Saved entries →
○ ○ ○ ○ ○
-- pv_equiv track=rewrite | github.com/JasonPeng2019/Math-Induction-Head | src/operator_buckets.py | _add_answer_and_carries
-- ===== SOURCE A (Python) =====
-- from typing import Any, Dict, Iterable, List, Mapping, Optional, Sequence, Tuple
--
-- def _add_answer_and_carries(a: int, b: int) -> Tuple[int, List[int]]:
--     carry = 0
--     carry_positions: List[int] = []
--     place = 0
--     aa = a
--     bb = b
--     while aa > 0 or bb > 0:
--         da = aa % 10
--         db = bb % 10
--         total = da + db + carry
--         carry_out = 1 if total >= 10 else 0
--         if carry_out:
--             carry_positions.append(place)
--         carry = carry_out
--         aa //= 10
--         bb //= 10
--         place += 1
--     return a + b, carry_positions
-- ===== SOURCE B (Python) =====
-- from typing import List, Tuple
--
-- def _add_answer_and_carries(a: int, b: int) -> Tuple[int, List[int]]:
--     # Carry-free formulation: a carry leaves position i exactly when the low
--     # i+1 digits of a and b together overflow 10**(i+1).
--     n = 0
--     while a >= 10 ** n or b >= 10 ** n:
--         n += 1
--     return a + b, [i for i in range(n)
--                    if a % 10 ** (i + 1) + b % 10 ** (i + 1) >= 10 ** (i + 1)]
-- ===== Notes on version B (the rewrite author's own statement) =====
-- stated objective: alternative
-- what changed: Replaced the sequential digit loop that threads a running carry through divmod state with a closed-form per-position test: position i carries iff a%10**(i+1)+b%10**(i+1) >= 10**(i+1), collected by a list comprehension over the digit count.
import Mathlib
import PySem

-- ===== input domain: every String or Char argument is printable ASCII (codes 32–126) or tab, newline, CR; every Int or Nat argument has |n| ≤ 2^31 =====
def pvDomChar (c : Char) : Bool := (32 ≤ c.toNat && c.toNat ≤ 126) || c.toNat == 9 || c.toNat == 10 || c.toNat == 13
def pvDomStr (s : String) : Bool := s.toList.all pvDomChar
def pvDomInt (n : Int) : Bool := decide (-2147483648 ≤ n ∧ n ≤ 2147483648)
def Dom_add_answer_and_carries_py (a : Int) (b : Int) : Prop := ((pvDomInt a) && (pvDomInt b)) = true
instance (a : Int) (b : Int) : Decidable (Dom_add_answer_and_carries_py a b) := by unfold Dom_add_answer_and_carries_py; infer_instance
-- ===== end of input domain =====

-- B replaces A's sequential carry-threading loop by an independent closed-form
-- overflow test per digit position (alternative decomposition, same cost).


-- ===== PORT A =====
-- A's while loop, state = (aa, bb, carry, place, carry_positions); the Nat fuel is only a
-- totality device (aa.toNat + bb.toNat strictly decreases while the guard holds, so fuel
-- a.toNat + b.toNat + 1 is never exhausted; proved in the lemmas below)
def addLoopA : Nat → Int → Int → Int → Int → List Int → List Int
  | 0, _, _, _, _, cps => cps
  | fuel + 1, aa, bb, carry, place, cps =>
    if aa > 0 ∨ bb > 0 then
      let da := PySem.Int.mod aa 10
      let db := PySem.Int.mod bb 10
      let total := da + db + carry
      let carry_out : Int := if total ≥ 10 then 1 else 0
      let cps' := if carry_out ≠ 0 then cps ++ [place] else cps
      addLoopA fuel (PySem.Int.floordiv aa 10) (PySem.Int.floordiv bb 10) carry_out (place + 1) cps'
    else cps

def add_answer_and_carries_py (a : Int) (b : Int) : Int × List Int :=
  (a + b, addLoopA (a.toNat + b.toNat + 1) a b 0 0 [])

-- ===== PORT B =====
-- while a >= 10**n or b >= 10**n: n += 1   (same fuel totality device; the loop stops
-- before n exceeds a.toNat + b.toNat)
def lenLoopB : Nat → Int → Int → Nat → Nat
  | 0, _, _, n => n
  | fuel + 1, a, b, n => if a ≥ 10 ^ n ∨ b ≥ 10 ^ n then lenLoopB fuel a b (n + 1) else n

-- the comprehension's test; i comes from range(n) so it is nonnegative and i.toNat is exact
def carryTest (a b i : Int) : Bool :=
  decide (PySem.Int.mod a (10 ^ (i.toNat + 1)) + PySem.Int.mod b (10 ^ (i.toNat + 1)) ≥ (10:Int) ^ (i.toNat + 1))

def add_answer_and_carries_py_alt (a : Int) (b : Int) : Int × List Int :=
  (a + b, (PySem.List.pyRange 0 (lenLoopB (a.toNat + b.toNat + 1) a b 0 : Int) 1).filter (carryTest a b))

-- ===== PRECONDITION & SPEC =====
def Spec_add_answer_and_carries_py (a : Int) (b : Int) (out : Int × List Int) : Prop := out = add_answer_and_carries_py_alt a b
instance (a : Int) (b : Int) (out : Int × List Int) : Decidable (Spec_add_answer_and_carries_py a b out) := by unfold Spec_add_answer_and_carries_py; infer_instance

-- ===== CLAIM (what is proved, stated in full; the proofs are below) =====
def Claim_equal_add_answer_and_carries_py : Prop := ∀ (a : Int) (b : Int), Dom_add_answer_and_carries_py a b → Spec_add_answer_and_carries_py a b (add_answer_and_carries_py a b)

-- ===== LEMMAS AND PROOFS =====

-- any index ≥ a.toNat + b.toNat fails the loop guard
lemma cond_fails_late (a b : Int) (j : Nat) (hj : a.toNat + b.toNat ≤ j) :
    ¬ (a ≥ 10 ^ j ∨ b ≥ 10 ^ j) := by
  have h10 : (j:Int) < 10 ^ j := by exact_mod_cast (Nat.lt_pow_self (by norm_num) : j < 10 ^ j)
  omega

-- with enough fuel, lenLoopB stops at an index whose guard fails
lemma lenLoopB_not_cond (a b : Int) : ∀ (fuel k : Nat), a.toNat + b.toNat < k + fuel →
    ¬ (a ≥ 10 ^ lenLoopB fuel a b k ∨ b ≥ 10 ^ lenLoopB fuel a b k) := by
  intro fuel
  induction fuel with
  | zero => intro k hk; exact cond_fails_late a b k (by omega)
  | succ fuel ih =>
      intro k hk
      by_cases h : a ≥ 10 ^ k ∨ b ≥ 10 ^ k
      · rw [lenLoopB, if_pos h]; exact ih (k + 1) (by omega)
      · rw [lenLoopB, if_neg h]; exact h

-- every index below the returned count satisfies the guard
lemma lenLoopB_cond (a b : Int) : ∀ (fuel k i : Nat), k ≤ i → i < lenLoopB fuel a b k →
    a ≥ 10 ^ i ∨ b ≥ 10 ^ i := by
  intro fuel
  induction fuel with
  | zero => intro k i hk hi; simp [lenLoopB] at hi; omega
  | succ fuel ih =>
      intro k i hk hi
      by_cases h : a ≥ 10 ^ k ∨ b ≥ 10 ^ k
      · rw [lenLoopB, if_pos h] at hi
        rcases Nat.eq_or_lt_of_le hk with rfl | hlt
        · exact h
        · exact ih (k + 1) i hlt hi
      · rw [lenLoopB, if_neg h] at hi; omega

lemma lenLoopB_le (a b : Int) : ∀ (fuel k : Nat), lenLoopB fuel a b k ≤ k + fuel := by
  intro fuel
  induction fuel with
  | zero => intro k; simp [lenLoopB]
  | succ fuel ih =>
      intro k
      by_cases h : a ≥ 10 ^ k ∨ b ≥ 10 ^ k
      · rw [lenLoopB, if_pos h]; have := ih (k + 1); omega
      · rw [lenLoopB, if_neg h]; omega

-- the guard at i holds iff i is below the digit count n
lemma cond_iff_lt_len (a b : Int) (i : Nat) :
    (a ≥ 10 ^ i ∨ b ≥ 10 ^ i) ↔ i < lenLoopB (a.toNat + b.toNat + 1) a b 0 := by
  constructor
  · intro h
    by_contra hn
    push_neg at hn
    have hnc := lenLoopB_not_cond a b (a.toNat + b.toNat + 1) 0 (by omega)
    push_neg at hnc
    have hle : (10:Int) ^ lenLoopB (a.toNat + b.toNat + 1) a b 0 ≤ 10 ^ i :=
      pow_le_pow_right₀ (by norm_num) hn
    omega
  · exact lenLoopB_cond a b (a.toNat + b.toNat + 1) 0 i (Nat.zero_le i)

-- the digit count is at most a.toNat + b.toNat
lemma len_le_bound (a b : Int) : lenLoopB (a.toNat + b.toNat + 1) a b 0 ≤ a.toNat + b.toNat := by
  set n := lenLoopB (a.toNat + b.toNat + 1) a b 0 with hn
  by_contra hgt
  push_neg at hgt
  have h1 : n ≤ a.toNat + b.toNat + 1 := by
    have := lenLoopB_le a b (a.toNat + b.toNat + 1) 0; omega
  have h2 : a ≥ 10 ^ (a.toNat + b.toNat) ∨ b ≥ 10 ^ (a.toNat + b.toNat) :=
    lenLoopB_cond a b (a.toNat + b.toNat + 1) 0 (a.toNat + b.toNat) (Nat.zero_le _) (by omega)
  exact cond_fails_late a b (a.toNat + b.toNat) (le_refl _) h2

-- splitting the low i+1 digits: a % 10^(i+1) = a % 10^i + 10^i * ((a / 10^i) % 10)
lemma emod_pow_succ (a : Int) (i : Nat) :
    a % 10 ^ (i + 1) = a % 10 ^ i + 10 ^ i * ((a / 10 ^ i) % 10) := by
  have hP : (0:Int) < 10 ^ i := by positivity
  have hq : a / 10 ^ i = 10 * (a / 10 ^ i / 10) + (a / 10 ^ i) % 10 := by omega
  have ha : a = 10 ^ i * (a / 10 ^ i) + a % 10 ^ i := (Int.ediv_add_emod a _).symm
  have hr : 0 ≤ a % 10 ^ i ∧ a % 10 ^ i < 10 ^ i := ⟨Int.emod_nonneg a (by omega), Int.emod_lt_of_pos a hP⟩
  have hd : 0 ≤ (a / 10 ^ i) % 10 ∧ (a / 10 ^ i) % 10 < 10 := by omega
  have key : a = 10 ^ (i+1) * (a / 10 ^ i / 10) + (a % 10 ^ i + 10 ^ i * ((a / 10 ^ i) % 10)) := by
    rw [pow_succ]
    nlinarith [hq, ha]
  calc a % 10 ^ (i+1)
      = (10 ^ (i+1) * (a / 10 ^ i / 10) + (a % 10 ^ i + 10 ^ i * ((a / 10 ^ i) % 10))) % 10 ^ (i+1) := by
        rw [← key]
    _ = (a % 10 ^ i + 10 ^ i * ((a / 10 ^ i) % 10)) % 10 ^ (i+1) := by
        rw [Int.add_comm, Int.add_mul_emod_self_left]
    _ = a % 10 ^ i + 10 ^ i * ((a / 10 ^ i) % 10) := by
        apply Int.emod_eq_of_lt
        · nlinarith [hr.1, hd.1, hP.le]
        · rw [pow_succ]; nlinarith [hr.2, hd.2, hP]

-- the carry recurrence: the closed-form carry test at i+1 matches A's step
lemma carry_step (a b : Int) (i : Nat) :
    ((a % 10 ^ (i+1) + b % 10 ^ (i+1) ≥ 10 ^ (i+1)) ↔
      ((a / 10 ^ i) % 10 + (b / 10 ^ i) % 10 +
        (if a % 10 ^ i + b % 10 ^ i ≥ 10 ^ i then (1:Int) else 0) ≥ 10)) := by
  have hP : (0:Int) < 10 ^ i := by positivity
  have hra : 0 ≤ a % 10 ^ i ∧ a % 10 ^ i < 10 ^ i := ⟨Int.emod_nonneg a (by omega), Int.emod_lt_of_pos a hP⟩
  have hrb : 0 ≤ b % 10 ^ i ∧ b % 10 ^ i < 10 ^ i := ⟨Int.emod_nonneg b (by omega), Int.emod_lt_of_pos b hP⟩
  rw [emod_pow_succ a i, emod_pow_succ b i, pow_succ]
  set da := (a / 10 ^ i) % 10 with hda
  set db := (b / 10 ^ i) % 10 with hdb
  set ra := a % 10 ^ i
  set rb := b % 10 ^ i
  split_ifs with hc
  · constructor
    · intro h
      by_contra hx
      push_neg at hx
      nlinarith
    · intro h
      nlinarith
  · push_neg at hc
    constructor
    · intro h
      by_contra hx
      push_neg at hx
      nlinarith
    · intro h
      nlinarith

-- guard: aa = a/10^i is positive iff a ≥ 10^i
lemma ediv_pos_iff_le (a : Int) (i : Nat) : 0 < a / 10 ^ i ↔ 10 ^ i ≤ a := by
  have hP : (0:Int) < 10 ^ i := by positivity
  constructor
  · intro h
    have := (Int.le_ediv_iff_mul_le hP).mp h
    omega
  · intro h
    exact (Int.le_ediv_iff_mul_le hP).mpr (by omega)

-- the main correspondence: A's loop from step i equals B's filtered range from i
lemma loopA_eq (a b : Int) : ∀ (fuel i : Nat) (cps : List Int),
    lenLoopB (a.toNat + b.toNat + 1) a b 0 ≤ i + fuel →
    addLoopA fuel (a / 10 ^ i) (b / 10 ^ i)
      (if a % 10 ^ i + b % 10 ^ i ≥ 10 ^ i then (1:Int) else 0) (i : Int) cps
    = cps ++ (PySem.List.pyRange (i : Int) (lenLoopB (a.toNat + b.toNat + 1) a b 0 : Int) 1).filter (carryTest a b) := by
  intro fuel
  induction fuel with
  | zero =>
      intro i cps hf
      rw [addLoopA, PySem.List.pyRange_one_eq_nil (by exact_mod_cast (by omega : lenLoopB (a.toNat + b.toNat + 1) a b 0 ≤ i)),
          List.filter_nil, List.append_nil]
  | succ fuel ih =>
      intro i cps hf
      by_cases hin : i < lenLoopB (a.toNat + b.toNat + 1) a b 0
      · -- the guard holds
        have hcond : 10 ^ i ≤ a ∨ 10 ^ i ≤ b := (cond_iff_lt_len a b i).mpr hin
        have hguard : 0 < a / 10 ^ i ∨ 0 < b / 10 ^ i := by
          rcases hcond with h | h
          · exact Or.inl ((ediv_pos_iff_le a i).mpr h)
          · exact Or.inr ((ediv_pos_iff_le b i).mpr h)
        rw [addLoopA]
        simp only [hguard, if_pos,
          PySem.Int.mod_eq_emod_of_pos (by norm_num : (0:Int) < 10),
          PySem.Int.floordiv_eq_ediv_of_pos (by norm_num : (0:Int) < 10)]
        have hdd : ∀ x : Int, x / 10 ^ i / 10 = x / 10 ^ (i + 1) := by
          intro x
          rw [pow_succ]
          exact Int.ediv_ediv_of_nonneg (by positivity)
        have hco :
            (if (a / 10 ^ i) % 10 + (b / 10 ^ i) % 10 +
                (if a % 10 ^ i + b % 10 ^ i ≥ 10 ^ i then (1:Int) else 0) ≥ 10 then (1:Int) else 0)
            = (if a % 10 ^ (i+1) + b % 10 ^ (i+1) ≥ 10 ^ (i+1) then (1:Int) else 0) := by
          rw [if_congr (Iff.symm (carry_step a b i)) rfl rfl]
        have hrange : PySem.List.pyRange (i : Int) (lenLoopB (a.toNat + b.toNat + 1) a b 0 : Int) 1
            = (i : Int) :: PySem.List.pyRange ((i : Int) + 1) (lenLoopB (a.toNat + b.toNat + 1) a b 0 : Int) 1 :=
          PySem.List.pyRange_one_cons (by exact_mod_cast hin)
        have htest : carryTest a b (i : Int)
            = decide (a % 10 ^ (i+1) + b % 10 ^ (i+1) ≥ 10 ^ (i+1)) := by
          simp [carryTest, PySem.Int.mod_eq_emod_of_pos (by positivity : (0:Int) < 10 ^ (i+1))]
        rw [hco, hdd a, hdd b]
        have hcast : ((i : Int) + 1) = ((i + 1 : Nat) : Int) := by push_cast; ring
        rw [hcast]
        by_cases hc : a % 10 ^ (i+1) + b % 10 ^ (i+1) ≥ 10 ^ (i+1)
        · rw [if_pos hc]
          simp only [ne_eq, one_ne_zero, not_false_eq_true, if_true]
          have ih' := ih (i + 1) (cps ++ [(i : Int)]) (by omega)
          rw [if_pos hc] at ih'
          rw [ih', hrange, List.filter_cons]
          simp [htest, hc]
        · rw [if_neg hc]
          simp only [ne_eq, not_true_eq_false, if_false]
          have ih' := ih (i + 1) cps (by omega)
          rw [if_neg hc] at ih'
          rw [ih', hrange, List.filter_cons]
          simp [htest, hc]
      · -- the guard fails and the range is empty
        have hcond : ¬ (10 ^ i ≤ a ∨ 10 ^ i ≤ b) := fun h => hin ((cond_iff_lt_len a b i).mp h)
        push_neg at hcond
        have hga : ¬ 0 < a / 10 ^ i := fun h => by have := (ediv_pos_iff_le a i).mp h; omega
        have hgb : ¬ 0 < b / 10 ^ i := fun h => by have := (ediv_pos_iff_le b i).mp h; omega
        rw [addLoopA, if_neg (by push_neg; exact ⟨by omega, by omega⟩),
            PySem.List.pyRange_one_eq_nil (by exact_mod_cast Nat.le_of_not_lt hin), List.filter_nil,
            List.append_nil]

-- ===== VERDICT (by name: the statement is the Claim_ definition above) =====
theorem add_answer_and_carries_py_spec : Claim_equal_add_answer_and_carries_py := by
  intro a b _
  unfold Spec_add_answer_and_carries_py add_answer_and_carries_py add_answer_and_carries_py_alt
  have hb := len_le_bound a b
  have h := loopA_eq a b (a.toNat + b.toNat + 1) 0 [] (by omega)
  simp only [pow_zero, Int.ediv_one, Int.emod_one, Nat.cast_zero] at h
  rw [show (if (0:Int) + 0 ≥ 1 then (1:Int) else 0) = 0 by norm_num] at h
  rw [h, List.nil_append]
○ ○ ○ ○ ○
Within the data above, the span starting at the line containing "by_contra hgt" and ending at the line containing "have h2 : a" is to be retyped exactly, with no other lines.

  by_contra hgt
  push_neg at hgt
  have h1 : n ≤ a.toNat + b.toNat + 1 := by
    have := lenLoopB_le a b (a.toNat + b.toNat + 1) 0; omega
  have h2 : a ≥ 10 ^ (a.toNat + b.toNat) ∨ b ≥ 10 ^ (a.toNat + b.toNat) :=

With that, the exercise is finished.